The title, Dream Letter, was inspired by the album and song by Tim Buckley with the same name. The song itself is not the inspiration, but the notion of writing a song, a painting or a letter to someone who may never receive it was the fixation of these works. For Tim, it was writing to his son Jeff Buckley, who he tragically never really made an effort to be a father to. Both their lives have always fascinated me – Tim, a bad father with an amazing vocal range, Jeff his son with equally amazing vocal skills – both not wanting anything to do with the other and yet their lives mirrored each other’s in a deeply compelling way. Both had so much talent and yet crumbled under the weight of it all. I sometimes wonder what it would have been like to meet either of them. I wonder about the music they might have made if their fate had been to live on. Some of these imagined conversations play a part in my new works.
As a teenager I would write letters to an unknown person or thing. Within these letters I would muse on the meaning of life and I would recall fascinating observations in nature. I would speak of a love for beauty, for complexity of thought and existential debate.

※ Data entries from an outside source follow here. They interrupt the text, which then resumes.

def transform_alt (grid : List (List Int)) : List (List Int) :=
  let counts := grid.foldl (fun d row =>
      row.foldl (fun d v => d.insert v (d.getD v 0 + 1)) d) PySem.Dict.empty
  match PySem.List.max? counts.keys (fun k => counts.getD k 0) with
  | none => []   -- max() of an empty dict raises ValueError (outside Pre_)
  | some bg =>
    let st := counts.items.foldl (fun st kv =>
        if kv.1 ≠ bg then pvScanStep st kv.2 else st)
      ((none : Option Int), (none : Option Int), (0 : Int))
    let out := List.replicate 3 (List.replicate 3 bg)
    match st.1 with
    | none => out
    | some m1 =>
      let second := st.2.1.getD m1
      let out := (PySem.List.pyRange (3 - min m1 3) 3 1).foldl (fun o r => pvSetCell o r 0 9) out
      if m1 > 3 ∧ (second - m1 > 1 ∨ st.2.2 ≥ 4) then
        pvSetCell out 1 1 9
      else out

-- ===== PRECONDITION & SPEC =====
-- A raises IndexError when the grid has no cell (len(grid[0]) on [], most_common(1)[0] on an
-- empty Counter); exactly those inputs are excluded.
def Pre_transform (grid : List (List Int)) : Prop := grid.flatten ≠ []
instance (grid : List (List Int)) : Decidable (Pre_transform grid) := by
  unfold Pre_transform; infer_instance
def pvWitness_transform : List (List Int) := [[1, 2], [2, 3]]
theorem pvG2 (t : List (String × List String)) (e : String)
    (hnd : ((pvFlat t).map (fun p => p.1)).Nodup) :
    (if t.any (fun cw => cw.2.contains e) then
       (t.filter (fun cw => cw.2.contains e)).map (fun p => p.1)
     else [e]) = [pvLook (pvFlat t) e] := by
  induction t with
  | nil => simp [pvLook, pvFlat]
  | cons cw rest ih =>
    obtain ⟨c, ws⟩ := cw
    have hflat : pvFlat ((c, ws) :: rest) = ws.map (fun w => (w, c)) ++ pvFlat rest := by
      simp [pvFlat]
    rw [hflat] at hnd ⊢
    rw [List.map_append, List.map_map] at hnd
    have hkeys : ws.map ((fun p => p.1) ∘ (fun w => ((w : String), c))) = ws := by
      simp [Function.comp_def]
    rw [hkeys] at hnd
    by_cases hc : e ∈ ws
    · have hrest : e ∉ (pvFlat rest).map (fun p => p.1) :=
        fun hmem => List.disjoint_of_nodup_append hnd hc hmem
      have hany : rest.any (fun cw => cw.2.contains e) = false := by
        rw [Bool.eq_false_iff]
        intro hh
        exact hrest ((pvAny_flat rest e).mp hh)
      have hfil : rest.filter (fun cw => cw.2.contains e) = [] := by
        rw [List.filter_eq_nil_iff]
        intro x hx hcon
        have hh : rest.any (fun cw => cw.2.contains e) = true :=
          List.any_eq_true.mpr ⟨x, hx, hcon⟩
        rw [hany] at hh; cases hh
      have hfind : (ws.map (fun w => (w, c))).find? (fun p => p.1 == e) = some (e, c) := by
        rw [List.find?_map]
        have hf : (ws.find? (fun w => w == e)) = some e := pvFind_beq hc
        simp [Function.comp_def, hf]
      have hcon : ws.contains e = true := by simpa using hc
      rw [List.any_cons, hcon, Bool.true_or, if_pos rfl]
      rw [List.filter_cons, pvLook, List.find?_append, hfind]
      simp only [hcon, hfil]
      rfl
    · have hcon : ws.contains e = false := by simpa using hc
      have hfind : (ws.map (fun w => (w, c))).find? (fun p => p.1 == e) = none := by
        rw [List.find?_map]
        have hf : (ws.find? (fun w => w == e)) = none := by
          rw [List.find?_eq_none]
          intro w hw
          simp only [beq_iff_eq]
          rintro rfl; exact hc hw
        simp [Function.comp_def, hf]
      have hnd' : ((pvFlat rest).map (fun p => p.1)).Nodup := (List.nodup_append.mp hnd).2.1
      rw [List.any_cons, hcon, Bool.false_or]
      rw [List.filter_cons, hcon]
      rw [pvLook, List.find?_append, hfind]
      simp only [Bool.false_eq_true, if_false]
      rw [ih hnd']
      rfl

-- B's flat table is exactly A's table flattened
set_option maxRecDepth 40000 in
theorem pvReverse_eq_flat : pvReverse = pvFlat pvCorrections := by decide

-- the wrongs-lists of the table are disjoint and duplicate-free
set_option maxRecDepth 40000 in
theorem pvNodup : ((pvFlat pvCorrections).map (fun p => p.1)).Nodup := by decide

theorem pvReverseGet_eq_look (s : String) :
    pvReverseGet s = pvLook (pvFlat pvCorrections) s := by
  unfold pvReverseGet pvLook
  rw [pvReverse_eq_flat]
  cases (pvFlat pvCorrections).find? (fun p => p.1 == s) <;> rfl

theorem pvStepA (corrected : List String) (e : String) :
    (let p := pvCorrections.foldl
        (fun (p : List String × Bool) cw =>
          if cw.2.contains e then (p.1 ++ [cw.1], true) else p)
        (corrected, false)
     if p.2 then p.1 else p.1 ++ [e]) = corrected ++ [pvLook (pvFlat pvCorrections) e] := by
  have hsplit : (fun (p : List String × Bool) (cw : String × List String) =>
      if cw.2.contains e then (p.1 ++ [cw.1], true) else p)
      = (fun (p : List String × Bool) (cw : String × List String) =>
          ((if cw.2.contains e then p.1 ++ [cw.1] else p.1),
           (if cw.2.contains e then true else p.2))) := by
    funext p cw
    by_cases h : cw.2.contains e = true
    · rw [if_pos h, if_pos h, if_pos h]
    · rw [if_neg h, if_neg h, if_neg h]
  rw [hsplit]
  rw [PySem.List.foldl_prod_mk
        (f := fun (a : List String) (cw : String × List String) => if cw.2.contains e then a ++ [cw.1] else a)
        (g := fun (b : Bool) (cw : String × List String) => if cw.2.contains e then true else b)]
  rw [PySem.List.foldl_append_if (p := fun (cw : String × List String) => cw.2.contains e) (f := fun cw => cw.1)]
  rw [PySem.List.foldl_if_true_eq]
  have hG := pvG2 pvCorrections e pvNodup
  by_cases h : pvCorrections.any (fun cw => cw.2.contains e) = true
  · rw [if_pos h] at hG
    simp only [h, Bool.false_or, hG]
    simp
  · have hb := Bool.not_eq_true _ |>.mp h
    rw [hb, if_neg (by simp)] at hG
    have hfil : pvCorrections.filter (fun cw => cw.2.contains e) = [] := by
      rw [List.filter_eq_nil_iff]
      intro x hx hcon
      exact h (List.any_eq_true.mpr ⟨x, hx, hcon⟩)
    simp only [hb, Bool.false_or, Bool.false_eq_true, if_false, hfil, ← hG]
    simp

theorem pvFoldA (cleaned : List String) (acc : List String) :
    cleaned.foldl (fun corrected ethnicity =>
      let p := pvCorrections.foldl
        (fun (p : List String × Bool) cw =>
          if cw.2.contains ethnicity then (p.1 ++ [cw.1], true) else p)
        (corrected, false)
      if p.2 then p.1 else p.1 ++ [ethnicity]) acc
    = acc ++ cleaned.map (fun e => pvLook (pvFlat pvCorrections) e) := by
  induction cleaned generalizing acc with
  | nil => simp
  | cons x xs ih =>
    simp only [List.foldl_cons, List.map_cons]
    rw [pvStepA, ih, List.append_assoc, List.singleton_append]

theorem pvFoldB (l : List String) (acc : List String) :
    l.foldl (fun out e =>
      if e != "" then out ++ [pvReverseGet (PySem.Str.strip e)] else out) acc
    = acc ++ (l.filter (fun x => x != "")).map (fun e => pvReverseGet (PySem.Str.strip e)) := by
  induction l generalizing acc with
  | nil => simp
  | cons x xs ih =>
    simp only [List.foldl_cons, List.filter_cons]
    by_cases hx : (x != "") = true
    · simp only [hx, if_true, ih, List.map_cons, List.append_assoc, List.singleton_append]
    · have hb := Bool.not_eq_true _ |>.mp hx
      simp only [hb, Bool.false_eq_true, if_false, ih]

-- ===== VERDICT (by name: the statement is the Claim_ definition above) =====
theorem correct_ethnicities_spec : Claim_equal_correct_ethnicities := by
  intro ethnicities _
  unfold Spec_correct_ethnicities
  simp only [correct_ethnicities, correct_ethnicities_alt]
  rw [pvFoldA, pvFoldB, List.map_map]
  simp [Function.comp_def, pvReverseGet_eq_look]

Within each letter contained my love for words themselves – the origin and formation of words were just as curious to me as how language could be structured to make a story, a poem or even a painting. Some of these letters would morph into an idiosyncratic code, indecipherable and yet, made complete sense to me. I would see the world through this lens of enchantment and it is something that I still do to this day.
If the nightingale could speak, what would it say?
If a stone could sing, what would it sound like?
If a stone could dream, of what would it’s mind be filled?